Commonwealth v. Baylis

384 A.2d 1185, 477 Pa. 472, 1978 Pa. LEXIS 925
CourtSupreme Court of Pennsylvania
DecidedMarch 23, 1978
Docket400 and 494
StatusPublished
Cited by30 cases

This text of 384 A.2d 1185 (Commonwealth v. Baylis) is published on Counsel Stack Legal Research, covering Supreme Court of Pennsylvania primary law. Counsel Stack provides free access to over 12 million legal documents including statutes, case law, regulations, and constitutions.

Bluebook
Commonwealth v. Baylis, 384 A.2d 1185, 477 Pa. 472, 1978 Pa. LEXIS 925 (Pa. 1978).

Opinions

OPINION OF THE COURT

PER CURIAM:

Appellant, Arthur Baylis, was convicted by a jury of murder of the third degree, possessing an instrument of crime, and possessing a prohibited offensive weapon. Post-verdict motions were denied, and appellant was sentenced to five-to-twenty years for the murder conviction and one-to-two years on the weapons conviction. This appeal followed.1

The facts are as follows. On December 6, 1974, Wayne Wingfield, the victim, was shot and killed as he was leaving a State Liquor Store at 46th Street and Lancaster Avenue in Philadelphia. Two of three eyewitnesses identified appellant as the person who shot the victim.

Appellant was arrested some six months later, on June 15, 1975, at 10:30 p. m. Appellant, who was seventeen years old, was taken to the Police Administration Building and [474]*474was given his constitutional rights, which he waived. However, he was never given the opportunity to consult with an interested adult before waiving his rights. Following the waiver, appellant gave an inculpatory statement.

Appellant raises one issue on this appeal. He argues that the suppression court erred in holding that his confession was admissible. He believes that since he was a minor at the time of interrogation, failure to provide an opportunity for consultation with an interested adult vitiates his waiver of constitutional rights. As an alleged ineffective waiver was involved, appellant claims the statement should have been suppressed on the basis of our decision in Commonwealth v. McCutchen, 463 Pa. 90, 343 A.2d 669 (1975).

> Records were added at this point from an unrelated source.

-- pv_equiv track=rewrite | github.com/falloonaugustus/BoundedMinimumSpanningTree | bdmst.py | returnEdges
-- ===== SOURCE A (Python) =====
-- def returnEdges(nodeEdges):
--
--     output = []
--
--     for i in range(len(nodeEdges)):
--
--         for j in range(len(nodeEdges[i])):
--
--             if nodeEdges[i][j]+1 not in output:
--                 output.append(nodeEdges[i][j] + 1)
--
--     output = sorted(output)
--
--     return output
-- ===== SOURCE B (Python) =====
-- def returnEdges(nodeEdges):
--     # Collect all values+1 (with duplicates), sort, then dedup adjacent.
--     vals = []
--     for row in nodeEdges:
--         for v in row:
--             vals.append(v + 1)
--     vals = sorted(vals)
--     output = []
--     for v in vals:
--         if not output or output[-1] != v:
--             output.append(v)
--     return output
-- ===== Notes on version B (the rewrite author's own statement) =====
-- stated objective: faster
-- what changed: Collects all values+1 without any membership test, sorts the full list, and deduplicates in one linear pass over adjacent elements, instead of A's quadratic not-in-list check during collection.
import Mathlib
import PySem

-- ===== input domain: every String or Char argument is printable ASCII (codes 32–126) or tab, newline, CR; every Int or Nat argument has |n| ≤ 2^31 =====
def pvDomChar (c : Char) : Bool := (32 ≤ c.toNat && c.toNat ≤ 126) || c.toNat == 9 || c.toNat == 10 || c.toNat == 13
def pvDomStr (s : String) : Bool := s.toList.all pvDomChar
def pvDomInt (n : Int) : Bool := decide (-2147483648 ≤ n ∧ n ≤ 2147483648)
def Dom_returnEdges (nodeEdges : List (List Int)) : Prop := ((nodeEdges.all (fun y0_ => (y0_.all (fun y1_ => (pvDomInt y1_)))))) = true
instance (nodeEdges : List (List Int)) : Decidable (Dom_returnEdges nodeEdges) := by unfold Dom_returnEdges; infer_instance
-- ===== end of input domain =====

-- B replaces A's quadratic membership-checked collection by collect-all, sort, then a
-- linear adjacent-deduplication pass (objective: faster).

-- ===== PORT A =====
-- for i / for j with membership-checked append, then sorted(output)
def returnEdges (nodeEdges : List (List Int)) : List Int :=
  let output : List Int :=
    nodeEdges.foldl (fun out row =>
      row.foldl (fun out v => if (v + 1) ∈ out then out else out ++ [v + 1]) out) []
  PySem.List.sorted output (fun x => x) false

-- ===== PORT B =====
-- collect all v+1 (duplicates kept), sort, then append each element only when it is not
-- already the last appended one ('not output or output[-1] != v' = getLast? ≠ some v)
def returnEdges_alt (nodeEdges : List (List Int)) : List Int :=
  let vals : List Int :=
    nodeEdges.foldl (fun acc row => row.foldl (fun acc v => acc ++ [v + 1]) acc) []
  let s := PySem.List.sorted vals (fun x => x) false
  s.foldl (fun out v => if out.getLast? = some v then out else out ++ [v]) []

-- ===== PRECONDITION & SPEC =====
def Spec_returnEdges (nodeEdges : List (List Int)) (out : List Int) : Prop := out = returnEdges_alt nodeEdges
instance (nodeEdges : List (List Int)) (out : List Int) : Decidable (Spec_returnEdges nodeEdges out) := by unfold Spec_returnEdges; infer_instance

-- ===== CLAIM (what is proved, stated in full; the proofs are below) =====
def Claim_equal_returnEdges : Prop := ∀ (nodeEdges : List (List Int)), Dom_returnEdges nodeEdges → Spec_returnEdges nodeEdges (returnEdges nodeEdges)

-- ===== LEMMAS AND PROOFS =====

-- A's inner loop: membership and nodup
theorem mem_afold1 (row : List Int) (acc : List Int) (x : Int) :
    x ∈ row.foldl (fun out v => if (v + 1) ∈ out then out else out ++ [v + 1]) acc ↔
      x ∈ acc ∨ x ∈ row.map (· + 1) := by
  induction row generalizing acc with
  | nil => simp
  | cons v t ih =>
    by_cases h : (v + 1) ∈ acc
    · rw [List.foldl_cons, if_pos h, ih]
      simp only [List.map_cons, List.mem_cons]
      constructor
      · rintro (h1 | h1)
        · exact Or.inl h1
        · exact Or.inr (Or.inr h1)
      · rintro (h1 | h1 | h1)
        · exact Or.inl h1
        · exact Or.inl (h1 ▸ h)
        · exact Or.inr h1
    · rw [List.foldl_cons, if_neg h, ih]
      simp [List.mem_append, or_assoc]

theorem nodup_afold1 (row : List Int) (acc : List Int) (h : acc.Nodup) :
    (row.foldl (fun out v => if (v + 1) ∈ out then out else out ++ [v + 1]) acc).Nodup := by
  induction row generalizing acc with
  | nil => simpa
  | cons v t ih =>
    by_cases hm : (v + 1) ∈ acc
    · simpa [List.foldl_cons, hm] using ih acc h
    · rw [List.foldl_cons, if_neg hm]
      refine ih _ ?_
      refine h.append (List.nodup_singleton _) ?_
      intro a ha hb
      simp at hb
      exact hm (hb ▸ ha)

theorem mem_afold (l : List (List Int)) (acc : List Int) (x : Int) :
    x ∈ l.foldl (fun out row =>
        row.foldl (fun out v => if (v + 1) ∈ out then out else out ++ [v + 1]) out) acc ↔
      x ∈ acc ∨ x ∈ l.flatMap (fun row => row.map (· + 1)) := by
  induction l generalizing acc with
  | nil => simp
  | cons r t ih => simp [List.foldl_cons, ih, mem_afold1, or_assoc]

theorem nodup_afold (l : List (List Int)) (acc : List Int) (h : acc.Nodup) :
    (l.foldl (fun out row =>
        row.foldl (fun out v => if (v + 1) ∈ out then out else out ++ [v + 1]) out) acc).Nodup := by
  induction l generalizing acc with
  | nil => simpa
  | cons r t ih => exact ih _ (nodup_afold1 r acc h)

-- B's collection loop flattens
theorem bfold1 (row : List Int) (acc : List Int) :
    row.foldl (fun acc v => acc ++ [v + 1]) acc = acc ++ row.map (· + 1) := by
  induction row generalizing acc with
  | nil => simp
  | cons v t ih => simp [List.foldl_cons, ih]

theorem bfold (l : List (List Int)) (acc : List Int) :
    l.foldl (fun acc row => row.foldl (fun acc v => acc ++ [v + 1]) acc) acc =
      acc ++ l.flatMap (fun row => row.map (· + 1)) := by
  induction l generalizing acc with
  | nil => simp
  | cons r t ih => rw [List.foldl_cons, bfold1, ih, List.flatMap_cons, List.append_assoc]

-- B's adjacent-dedup pass on a ≤-sorted list: strictly increasing, same members
theorem dedup_fold (s acc : List Int)
    (hs : s.Pairwise (· ≤ ·)) (hacc : acc.Pairwise (· < ·))
    (hlast : ∀ a ∈ acc, ∀ l, acc.getLast? = some l → a ≤ l)
    (hle : ∀ a ∈ acc, ∀ v ∈ s, a ≤ v) :
    (s.foldl (fun out v => if out.getLast? = some v then out else out ++ [v]) acc).Pairwise (· < ·) ∧
      (∀ x, x ∈ s.foldl (fun out v => if out.getLast? = some v then out else out ++ [v]) acc ↔
        x ∈ acc ∨ x ∈ s) := by
  induction s generalizing acc with
  | nil => exact ⟨hacc, by simp⟩
  | cons v t ih =>
    rcases List.pairwise_cons.mp hs with ⟨hvt, ht⟩
    by_cases h : acc.getLast? = some v
    · have hvmem : v ∈ acc := List.mem_of_getLast? h
      have hrec := ih acc ht hacc hlast (fun a ha w hw => le_trans (hlast a ha v h) (hvt w hw))
      refine ⟨by rw [List.foldl_cons, if_pos h]; exact hrec.1, fun x => ?_⟩
      rw [List.foldl_cons, if_pos h, hrec.2 x]
      constructor
      · rintro (h1 | h1)
        · exact Or.inl h1
        · exact Or.inr (List.mem_cons_of_mem _ h1)
      · rintro (h1 | h1)
        · exact Or.inl h1
        · rcases List.mem_cons.mp h1 with h2 | h2
          · exact Or.inl (h2 ▸ hvmem)
          · exact Or.inr h2
    · have hlt : ∀ a ∈ acc, a < v := by
        intro a ha
        have hne : acc ≠ [] := fun hnil => by simp [hnil] at ha
        cases hll : acc.getLast? with
        | none => exact absurd (List.getLast?_eq_none_iff.mp hll) hne
        | some l =>
          have hal : a ≤ l := hlast a ha l hll
          have hlv : l ≤ v := hle l (List.mem_of_getLast? hll) v (by simp)
          have hnev : l ≠ v := fun he => h (he ▸ hll)
          exact lt_of_le_of_lt hal (lt_of_le_of_ne hlv hnev)
      have hacc' : (acc ++ [v]).Pairwise (· < ·) := by
        rw [List.pairwise_append]
        exact ⟨hacc, List.pairwise_singleton _ _, fun a ha b hb => by
          simp at hb; exact hb ▸ hlt a ha⟩
      have hlast' : ∀ a ∈ acc ++ [v], ∀ l, (acc ++ [v]).getLast? = some l → a ≤ l := by
        intro a ha l hl
        simp [List.getLast?_append] at hl
        subst hl
        rcases List.mem_append.mp ha with h1 | h1
        · exact le_of_lt (hlt a h1)
        · simp at h1; exact h1.le
      have hle' : ∀ a ∈ acc ++ [v], ∀ w ∈ t, a ≤ w := by
        intro a ha w hw
        rcases List.mem_append.mp ha with h1 | h1
        · exact hle a h1 w (List.mem_cons_of_mem _ hw)
        · simp at h1; exact h1 ▸ hvt w hw
      have hrec := ih (acc ++ [v]) ht hacc' hlast' hle'
      refine ⟨by rw [List.foldl_cons, if_neg h]; exact hrec.1, fun x => ?_⟩
      rw [List.foldl_cons, if_neg h, hrec.2 x]
      simp only [List.mem_append, List.mem_cons]
      tauto

-- ===== VERDICT (by name: the statement is the Claim_ definition above) =====
theorem returnEdges_spec : Claim_equal_returnEdges := by
  intro nodeEdges _
  unfold Spec_returnEdges returnEdges returnEdges_alt
  set m := nodeEdges.flatMap (fun row => row.map (· + 1)) with hm
  set colA := nodeEdges.foldl (fun out row =>
      row.foldl (fun out v => if (v + 1) ∈ out then out else out ++ [v + 1]) out) [] with hcolA
  have hAmem : ∀ x, x ∈ colA ↔ x ∈ m := by
    intro x
    rw [hcolA, mem_afold, hm]
    simp
  have hAnodup : colA.Nodup := nodup_afold nodeEdges [] List.nodup_nil
  have hvals : nodeEdges.foldl (fun acc row => row.foldl (fun acc v => acc ++ [v + 1]) acc) [] = m := by
    simpa using bfold nodeEdges []
  rw [hvals]
  set s := PySem.List.sorted m (fun x => x) false with hs
  have hsp : s.Pairwise (· ≤ ·) := PySem.List.sorted_pairwise m (fun x => x)
  have hd := dedup_fold s [] hsp List.Pairwise.nil (by simp) (by simp)
  set d := s.foldl (fun out v => if out.getLast? = some v then out else out ++ [v]) [] with hdd
  have hdlt : d.Pairwise (· < ·) := hd.1
  have hdmem : ∀ x, x ∈ d ↔ x ∈ colA := by
    intro x
    rw [hAmem x, ← PySem.List.mem_sorted (xs := m) (key := fun x => x) (rev := false), ← hs]
    simpa using hd.2 x
  have hdnodup : d.Nodup := hdlt.imp ne_of_lt
  have hperm : d.Perm colA := (List.perm_ext_iff_of_nodup hdnodup hAnodup).mpr hdmem
  exact PySem.List.sorted_eq_of_perm_of_pairwise_lt colA d (fun x => x) hperm hdlt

We need not, however, reach the merits of appellant’s claim. Pa.R.Crim.P. 323(d) provides:

“The application shall state specifically the evidence sought to be suppressed, the specific constitutional grounds rendering the evidence inadmissible, and shall state with particularity the facts and events in support thereof.” (Emphasis added.)

In appellant’s application to suppress, he argued that his waiver of Miranda rights was ineffective. While he did advance “specific constitutional grounds rendering the evidence inadmissible,” he failed to “state with particularity” the fact that he was a minor who did not have the opportunity for consultation with an interested adult. Further, the suppression motion in this case was filed two months after our decision in McCutchen, yet nowhere in the suppression motion is either the case or its holding cited. Under these circumstances, we believe the issue is waived.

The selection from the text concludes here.